• **EXTRACTED RECORDS**:

-- L1: a segment with no counting lines merges to nothing
theorem pvMergeStep_nil (stats : PySem.Dict String (PySem.Dict String Int)) (cur : String) (hf : Bool)
    (hnd : stats.keys.Nodup) (hOK : pvInnerOK stats) (hc : stats.contains cur = hf) :
    pvMergeStep stats (cur, hf, []) = stats := by
  cases hget : stats.get? cur with
  | none =>
    have hff : hf = false := by
      rw [← hc, PySem.Dict.contains_eq_isSome_get?, hget]; rfl
    simp [pvMergeStep, pvCounts, hget, hff]
  | some prev =>
    obtain ⟨a, b, c, rfl⟩ := hOK cur prev hget
    simp only [pvMergeStep, pvCounts, List.countP_nil, Nat.cast_zero, hget,
      pvMk3_getA, pvMk3_getB, pvMk3_getH, add_zero]
    exact pv_insert_self stats cur _ hnd hget

-- L2: A's setdefault at a header is absorbed by the later merge of that segment
theorem pvMergeStep_setdefault (stats : PySem.Dict String (PySem.Dict String Int)) (k : String)
    (b : List String) (hnd : stats.keys.Nodup) :
    pvMergeStep (stats.setdefault k (pvMk3 0 0 0)) (k, true, b) = pvMergeStep stats (k, true, b) := by
  cases hc : stats.contains k
  · rw [PySem.Dict.setdefault_of_not_contains _ _ hc]
    have hget : stats.get? k = none := by
      cases hg : stats.get? k with
      | none => rfl
      | some v => rw [PySem.Dict.contains_eq_isSome_get?, hg] at hc; simp at hc
    simp only [pvMergeStep, PySem.Dict.get?_insert_self, hget,
      pvMk3_getA, pvMk3_getB, pvMk3_getH, PySem.Dict.insert_insert_self, zero_add,
      Bool.true_or, if_true]
  · rw [PySem.Dict.setdefault_of_contains _ _ hc]

-- generic absorption: A's in-segment increment equals counting the line in B's segment
theorem pvMergeStep_bump (stats : PySem.Dict String (PySem.Dict String Int)) (cur : String) (hf : Bool)
    (b bigb : List String) (da db dh : Nat) (hsum : 0 < da + db + dh)
    (upd : PySem.Dict String Int → PySem.Dict String Int)
    (hnd : stats.keys.Nodup) (hOK : pvInnerOK stats) (hc : stats.contains cur = hf)
    (hupd : ∀ x y z : Int, upd (pvMk3 x y z) = pvMk3 (x + da) (y + db) (z + dh))
    (hca : (pvCounts bigb).1 = (pvCounts b).1 + da)
    (hcd : (pvCounts bigb).2.1 = (pvCounts b).2.1 + db)
    (hch : (pvCounts bigb).2.2 = (pvCounts b).2.2 + dh) :
    pvMergeStep ((stats.setdefault cur (pvMk3 0 0 0)).insert cur
        (upd ((stats.setdefault cur (pvMk3 0 0 0)).getD cur (pvMk3 0 0 0)))) (cur, true, b)
      = pvMergeStep stats (cur, hf, bigb) := by
  cases hget : stats.get? cur with
  | some prev =>
    have hcon : stats.contains cur = true := by
      rw [PySem.Dict.contains_eq_isSome_get?, hget]; rfl
    obtain ⟨x, y, z, rfl⟩ := hOK cur prev hget
    rw [PySem.Dict.setdefault_of_contains _ _ hcon,
        PySem.Dict.getD_of_get?_eq_some _ _ hget, hupd]
    simp only [pvMergeStep, PySem.Dict.get?_insert_self, hget,
      pvMk3_getA, pvMk3_getB, pvMk3_getH, PySem.Dict.insert_insert_self, hca, hcd, hch]
    congr 1
    exact pvMk3_eq (by ring) (by ring) (by ring)
  | none =>
    have hcon : stats.contains cur = false := by
      rw [PySem.Dict.contains_eq_isSome_get?, hget]; rfl
    have hff : hf = false := by rw [← hc, hcon]
    rw [PySem.Dict.setdefault_of_not_contains _ _ hcon, PySem.Dict.getD_insert_self, hupd]
    simp only [pvMergeStep, PySem.Dict.get?_insert_self, hget, hff,
      pvMk3_getA, pvMk3_getB, pvMk3_getH, PySem.Dict.insert_insert_self]
    rw [if_pos ?cond]
    case cond =>
      obtain ⟨hA, hD, hH⟩ := pvCounts_nonneg b
      simp only [Bool.false_or, Bool.or_eq_true, bne_iff_ne, ne_eq]
      omega
    congr 1
    exact pvMk3_eq (by rw [hca]; ring) (by rw [hcd]; ring) (by rw [hch]; ring)

theorem pvMergeStep_line_at (stats : PySem.Dict String (PySem.Dict String Int)) (cur : String)
    (hf : Bool) (l : String) (b : List String)
    (hnd : stats.keys.Nodup) (hOK : pvInnerOK stats) (hc : stats.contains cur = hf)
    (hat : PySem.Str.startswith l "@@" = true) :
    pvMergeStep ((stats.setdefault cur (pvMk3 0 0 0)).insert cur
        (((stats.setdefault cur (pvMk3 0 0 0)).getD cur (pvMk3 0 0 0)).modify "hunks" 0 (· + 1))) (cur, true, b)
      = pvMergeStep stats (cur, hf, l :: b) := by
  have hplF : (PySem.Str.startswith l "+" && !PySem.Str.startswith l "+++") = false := by
    rw [pv_at_plus l hat, Bool.false_and]
  have hmnF : (PySem.Str.startswith l "-" && !PySem.Str.startswith l "---") = false := by
    rw [pv_at_minus l hat, Bool.false_and]
  refine pvMergeStep_bump stats cur hf b (l :: b) 0 0 1 (by omega)
    (fun m => m.modify "hunks" 0 (· + 1)) hnd hOK hc ?_ ?_ ?_ ?_
  · intro x y z
    change (pvMk3 x y z).modify "hunks" 0 (· + 1) = _
    rw [pvMk3_modH]
    exact pvMk3_eq (by push_cast; ring) (by push_cast; ring) (by push_cast; ring)
  · simp only [pvCounts, List.countP_cons, hplF]; simp
  · simp only [pvCounts, List.countP_cons, hmnF]; simp
  · simp only [pvCounts, List.countP_cons, hat]; simp

theorem pvMergeStep_line_plus (stats : PySem.Dict String (PySem.Dict String Int)) (cur : String)
    (hf : Bool) (l : String) (b : List String)
    (hnd : stats.keys.Nodup) (hOK : pvInnerOK stats) (hc : stats.contains cur = hf)
    (hpl : (PySem.Str.startswith l "+" && !PySem.Str.startswith l "+++") = true) :
    pvMergeStep ((stats.setdefault cur (pvMk3 0 0 0)).insert cur
        (((stats.setdefault cur (pvMk3 0 0 0)).getD cur (pvMk3 0 0 0)).modify "additions" 0 (· + 1))) (cur, true, b)
      = pvMergeStep stats (cur, hf, l :: b) := by
  have hp : PySem.Str.startswith l "+" = true := ((Bool.and_eq_true _ _).mp hpl).1
  have hmnF : (PySem.Str.startswith l "-" && !PySem.Str.startswith l "---") = false := by
    rw [pv_plus_minus l hp, Bool.false_and]
  have hatF : PySem.Str.startswith l "@@" = false := pv_plus_at l hp
  refine pvMergeStep_bump stats cur hf b (l :: b) 1 0 0 (by omega)
    (fun m => m.modify "additions" 0 (· + 1)) hnd hOK hc ?_ ?_ ?_ ?_
  · intro x y z
    change (pvMk3 x y z).modify "additions" 0 (· + 1) = _
    rw [pvMk3_modA]
    exact pvMk3_eq (by push_cast; ring) (by push_cast; ring) (by push_cast; ring)
  · simp only [pvCounts, List.countP_cons, hpl]; simp
  · simp only [pvCounts, List.countP_cons, hmnF]; simp
  · simp only [pvCounts, List.countP_cons, hatF]; simp

theorem pvMergeStep_line_minus (stats : PySem.Dict String (PySem.Dict String Int)) (cur : String)
    (hf : Bool) (l : String) (b : List String)
    (hnd : stats.keys.Nodup) (hOK : pvInnerOK stats) (hc : stats.contains cur = hf)
    (hplF : (PySem.Str.startswith l "+" && !PySem.Str.startswith l "+++") = false)
    (hmn : (PySem.Str.startswith l "-" && !PySem.Str.startswith l "---") = true) :
    pvMergeStep ((stats.setdefault cur (pvMk3 0 0 0)).insert cur
        (((stats.setdefault cur (pvMk3 0 0 0)).getD cur (pvMk3 0 0 0)).modify "deletions" 0 (· + 1))) (cur, true, b)
      = pvMergeStep stats (cur, hf, l :: b) := by
  have hm : PySem.Str.startswith l "-" = true := ((Bool.and_eq_true _ _).mp hmn).1
  have hatF : PySem.Str.startswith l "@@" = false := pv_minus_at l hm
  refine pvMergeStep_bump stats cur hf b (l :: b) 0 1 0 (by omega)
    (fun m => m.modify "deletions" 0 (· + 1)) hnd hOK hc ?_ ?_ ?_ ?_
  · intro x y z
    change (pvMk3 x y z).modify "deletions" 0 (· + 1) = _
    rw [pvMk3_modB]
    exact pvMk3_eq (by push_cast; ring) (by push_cast; ring) (by push_cast; ring)
  · simp only [pvCounts, List.countP_cons, hplF]; simp
  · simp only [pvCounts, List.countP_cons, hmn]; simp
  · simp only [pvCounts, List.countP_cons, hatF]; simp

• **EXERCISE OBJECTIVE**:
State how many lines above contain the word "bigb", and nothing more.

• **WORKED SOLUTION**:
5